Which according to Dutton is, “due to Anthony Albanese and Chris Bowen’s reckless renewables-only policy trainwreck.”

So Dutton has said he will halt programs aimed at supporting the roll out of renewables. Instead of this he explained, “the only way to drive down power prices quickly is to ramp-up domestic gas production. Tonight, I announce our National Gas Plan.”

According to Dutton his plan, “will drive down new wholesale domestic gas prices from around $14 per gigajoule to under $10 per gigajoule”.

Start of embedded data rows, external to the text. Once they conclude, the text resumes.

-- pv_equiv track=rewrite | github.com/lolboi06/CoSensei | terminal_stress_ai/app/code_context_analyzer.py | _function_length
-- ===== SOURCE A (Python) =====
-- from typing import Dict, List, Optional
--
-- def _function_length(language: str, lines: List[str]) -> int:
--     if not lines:
--         return 0
--     if language == "python":
--         for idx, line in enumerate(lines):
--             if line.strip().startswith("def "):
--                 indent = len(line) - len(line.lstrip(" "))
--                 length = 1
--                 for follow in lines[idx + 1 :]:
--                     stripped = follow.strip()
--                     if not stripped:
--                         length += 1
--                         continue
--                     current_indent = len(follow) - len(follow.lstrip(" "))
--                     if current_indent <= indent and not follow.lstrip().startswith("#"):
--                         break
--                     length += 1
--                 return length
--     return len([line for line in lines if line.strip()])
-- ===== SOURCE B (Python) =====
-- from typing import List
--
--
-- def _function_length(language: str, lines: List[str]) -> int:
--     if not lines:
--         return 0
--     # Single pass state machine: state 0 = searching for the def header,
--     # 1 = inside the function span, 2 = span closed.  The same pass also
--     # tallies the non-blank lines used by every fallback, so the list is
--     # traversed exactly once with no nested loop or slice.
--     state = 0
--     base = 0
--     span = 0
--     nonblank = 0
--     for line in lines:
--         stripped = line.strip()
--         if stripped:
--             nonblank += 1
--         if state == 0:
--             if stripped.startswith("def "):
--                 state = 1
--                 base = len(line) - len(line.lstrip(" "))
--                 span = 1
--         elif state == 1:
--             if stripped and len(line) - len(line.lstrip(" ")) <= base \
--                     and not line.lstrip().startswith("#"):
--                 state = 2
--             else:
--                 span += 1
--     if language == "python" and state != 0:
--         return span
--     return nonblank
-- ===== Notes on version B (the rewrite author's own statement) =====
-- stated objective: alternative
-- what changed: B replaces A's nested loops with early returns (outer enumerate scan, inner slice loop, separate fallback comprehension) by one flat state-machine fold over the lines that computes the function span and the non-blank count in a single traversal.
import Mathlib
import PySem

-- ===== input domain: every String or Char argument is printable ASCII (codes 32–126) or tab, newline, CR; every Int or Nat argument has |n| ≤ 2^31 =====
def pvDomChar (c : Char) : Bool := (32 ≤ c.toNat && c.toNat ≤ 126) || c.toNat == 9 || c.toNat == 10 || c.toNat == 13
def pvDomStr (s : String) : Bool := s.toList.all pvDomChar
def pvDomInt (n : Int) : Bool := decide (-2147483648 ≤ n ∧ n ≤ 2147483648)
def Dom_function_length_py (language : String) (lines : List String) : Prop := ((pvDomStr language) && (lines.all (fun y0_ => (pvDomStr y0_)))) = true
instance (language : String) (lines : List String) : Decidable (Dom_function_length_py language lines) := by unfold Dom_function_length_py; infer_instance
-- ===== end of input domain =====

-- B replaces A's nested loops with one flat state-machine fold that computes the
-- function span and the non-blank count in a single traversal (alternative decomposition).


-- shared helpers (both Pythons use these very expressions verbatim)
-- len(line) - len(line.lstrip(" ")): lstrip(" ") drops exactly the leading spaces (exact)
def pvIndent (line : String) : Int :=
  (line.toList.length : Int) - ((line.toList.dropWhile (· == ' ')).length : Int)
-- line.strip() == ""
def pvBlank (line : String) : Bool := PySem.Str.strip line == ""
-- line.strip().startswith("def ")
def pvIsDef (line : String) : Bool := PySem.Str.startswith (PySem.Str.strip line) "def "
-- current_indent <= indent and not follow.lstrip().startswith("#")
def pvIsStop (indent : Int) (line : String) : Bool :=
  decide (pvIndent line ≤ indent) && !(PySem.Str.startswith (PySem.Str.lstrip line) "#")
-- len([line for line in lines if line.strip()])
def pvNonEmptyCount (lines : List String) : Int :=
  ((lines.filter (fun line => !(pvBlank line))).length : Int)

-- ===== PORT A =====
-- the inner 'for follow in lines[idx+1:]' loop of A, accumulator 'length'
def pvAInner (indent : Int) (rest : List String) (length : Int) : Int :=
  match rest with
  | [] => length
  | follow :: fs =>
    if pvBlank follow then pvAInner indent fs (length + 1)
    else if pvIsStop indent follow then length
    else pvAInner indent fs (length + 1)

-- the outer 'for idx, line in enumerate(lines)' loop with its early return
def pvAScan (rest : List String) : Option Int :=
  match rest with
  | [] => none
  | line :: ls =>
    if pvIsDef line then some (pvAInner (pvIndent line) ls 1)
    else pvAScan ls

def function_length_py (language : String) (lines : List String) : Int :=
  if lines = [] then 0
  else if language == "python" then
    match pvAScan lines with
    | some v => v
    | none => pvNonEmptyCount lines
  else pvNonEmptyCount lines

-- ===== PORT B =====
-- one step of B's state machine: state = (mode, base, span, nonblank)
def pvBStep (st : Int × Int × Int × Int) (line : String) : Int × Int × Int × Int :=
  let nonblank' := if pvBlank line then st.2.2.2 else st.2.2.2 + 1
  if st.1 == 0 then
    if pvIsDef line then (1, pvIndent line, 1, nonblank')
    else (0, st.2.1, st.2.2.1, nonblank')
  else if st.1 == 1 then
    if !(pvBlank line) && pvIsStop st.2.1 line then (2, st.2.1, st.2.2.1, nonblank')
    else (1, st.2.1, st.2.2.1 + 1, nonblank')
  else (st.1, st.2.1, st.2.2.1, nonblank')

def function_length_py_alt (language : String) (lines : List String) : Int :=
  if lines = [] then 0
  else
    let r := lines.foldl pvBStep (0, 0, 0, 0)
    if language == "python" && !(r.1 == 0) then r.2.2.1 else r.2.2.2

-- ===== PRECONDITION & SPEC =====
def Spec_function_length_py (language : String) (lines : List String) (out : Int) : Prop := out = function_length_py_alt language lines
instance (language : String) (lines : List String) (out : Int) : Decidable (Spec_function_length_py language lines out) := by unfold Spec_function_length_py; infer_instance

-- ===== CLAIM (what is proved, stated in full; the proofs are below) =====
def Claim_equal_function_length_py : Prop := ∀ (language : String) (lines : List String), Dom_function_length_py language lines → Spec_function_length_py language lines (function_length_py language lines)

-- ===== LEMMAS AND PROOFS =====

-- the nonblank component of the fold is the non-blank count, from any state
theorem pvB_nonblank (rest : List String) : ∀ st : Int × Int × Int × Int,
    (rest.foldl pvBStep st).2.2.2 = st.2.2.2 + pvNonEmptyCount rest := by
  induction rest with
  | nil => intro st; simp [pvNonEmptyCount]
  | cons l ls ih =>
    intro st
    have hstep : (pvBStep st l).2.2.2 =
        st.2.2.2 + (if pvBlank l then 0 else 1) := by
      unfold pvBStep
      split_ifs <;> simp_all
    have hcount : pvNonEmptyCount (l :: ls) =
        (if pvBlank l then 0 else 1) + pvNonEmptyCount ls := by
      unfold pvNonEmptyCount
      cases h : pvBlank l with
      | true => simp [h]
      | false => simp [h]; ring
    simp only [List.foldl_cons, ih, hstep, hcount]
    ring

-- in mode 2 the mode and span components never change
theorem pvB_mode2 (rest : List String) : ∀ b s n : Int,
    (rest.foldl pvBStep (2, b, s, n)).1 = 2 ∧
    (rest.foldl pvBStep (2, b, s, n)).2.2.1 = s := by
  induction rest with
  | nil => intro b s n; exact ⟨rfl, rfl⟩
  | cons l ls ih =>
    intro b s n
    have hstep : pvBStep (2, b, s, n) l =
        (2, b, s, if pvBlank l then n else n + 1) := by
      simp [pvBStep]
    simp only [List.foldl_cons, hstep]
    exact ih b s _

-- in mode 1 the fold's span equals A's inner accumulator loop, and the mode stays nonzero
theorem pvB_mode1 (rest : List String) : ∀ base acc n : Int,
    (rest.foldl pvBStep (1, base, acc, n)).1 ≠ 0 ∧
    (rest.foldl pvBStep (1, base, acc, n)).2.2.1 = pvAInner base rest acc := by
  induction rest with
  | nil => intro base acc n; exact ⟨by simp, rfl⟩
  | cons l ls ih =>
    intro base acc n
    by_cases hb : pvBlank l = true
    · have hstep : pvBStep (1, base, acc, n) l = (1, base, acc + 1, n) := by
        simp [pvBStep, hb]
      simp only [List.foldl_cons, hstep, pvAInner, hb, if_true]
      exact ih base (acc + 1) n
    · by_cases hs : pvIsStop base l = true
      · have hstep : pvBStep (1, base, acc, n) l = (2, base, acc, n + 1) := by
          simp [pvBStep, hb, hs]
        simp only [List.foldl_cons, hstep, pvAInner, hb, hs, if_true]
        obtain ⟨h1, h2⟩ := pvB_mode2 ls base acc (n + 1)
        exact ⟨by rw [h1]; decide, h2⟩
      · have hstep : pvBStep (1, base, acc, n) l = (1, base, acc + 1, n + 1) := by
          simp [pvBStep, hb, hs]
        simp only [List.foldl_cons, hstep, pvAInner, hb, hs]
        exact ih base (acc + 1) (n + 1)

-- from mode 0: no def found keeps mode 0; a def found makes the span equal A's scan value
theorem pvB_mode0 (rest : List String) : ∀ b s n : Int,
    (pvAScan rest = none → (rest.foldl pvBStep (0, b, s, n)).1 = 0) ∧
    (∀ v, pvAScan rest = some v →
      (rest.foldl pvBStep (0, b, s, n)).1 ≠ 0 ∧
      (rest.foldl pvBStep (0, b, s, n)).2.2.1 = v) := by
  induction rest with
  | nil =>
    intro b s n
    exact ⟨fun _ => rfl, fun v hv => by simp [pvAScan] at hv⟩
  | cons l ls ih =>
    intro b s n
    by_cases hd : pvIsDef l = true
    · have hstep : pvBStep (0, b, s, n) l =
          (1, pvIndent l, 1, if pvBlank l then n else n + 1) := by
        simp [pvBStep, hd]
      constructor
      · intro hnone; simp [pvAScan, hd] at hnone
      · intro v hv
        simp only [pvAScan, hd, if_true, Option.some.injEq] at hv
        simp only [List.foldl_cons, hstep]
        obtain ⟨h1, h2⟩ := pvB_mode1 ls (pvIndent l) 1 (if pvBlank l then n else n + 1)
        exact ⟨h1, by rw [h2, hv]⟩
    · have hstep : pvBStep (0, b, s, n) l =
          (0, b, s, if pvBlank l then n else n + 1) := by
        simp [pvBStep, hd]
      have hsc : pvAScan (l :: ls) = pvAScan ls := by simp [pvAScan, hd]
      simp only [List.foldl_cons, hstep, hsc]
      exact ih b s _

-- ===== VERDICT (by name: the statement is the Claim_ definition above) =====
theorem function_length_py_spec : Claim_equal_function_length_py := by
  intro language lines _
  unfold Spec_function_length_py function_length_py function_length_py_alt
  by_cases hnil : lines = []
  · simp [hnil]
  · simp only [hnil, if_false]
    obtain ⟨h0, h1⟩ := pvB_mode0 lines 0 0 0
    have hn := pvB_nonblank lines (0, 0, 0, 0)
    by_cases hlang : (language == "python") = true
    · simp only [hlang, Bool.true_and]
      cases hsc : pvAScan lines with
      | none =>
        have h00 := h0 hsc
        simp [h00, hn]
      | some v =>
        obtain ⟨hne, hv⟩ := h1 v hsc
        have : ((lines.foldl pvBStep (0, 0, 0, 0)).1 == 0) = false := by
          simpa using hne
        simp only [this, Bool.not_false, if_true, hv]
    · simp [hlang, hn]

So how does that $10 per gigajoule energy compare to the reckless renewables scenario?

Luckily for us, the CSIRO provides a handy calculator that allows you to adjust the fuel cost for various different fossil fuel generators, and it then works out what that would mean for their cost to convert that fuel into electricity. The results are shown in the chart below.

Now in doing so we also need to account for the fact that this gas will have to be transported from Queensland to the southern states via pipeline (a pipeline that Dutton has said taxpayers will need to help fund to upgrade). That is likely to add another $2 per gigajoule to the cost, to make it $12 per gigajoule.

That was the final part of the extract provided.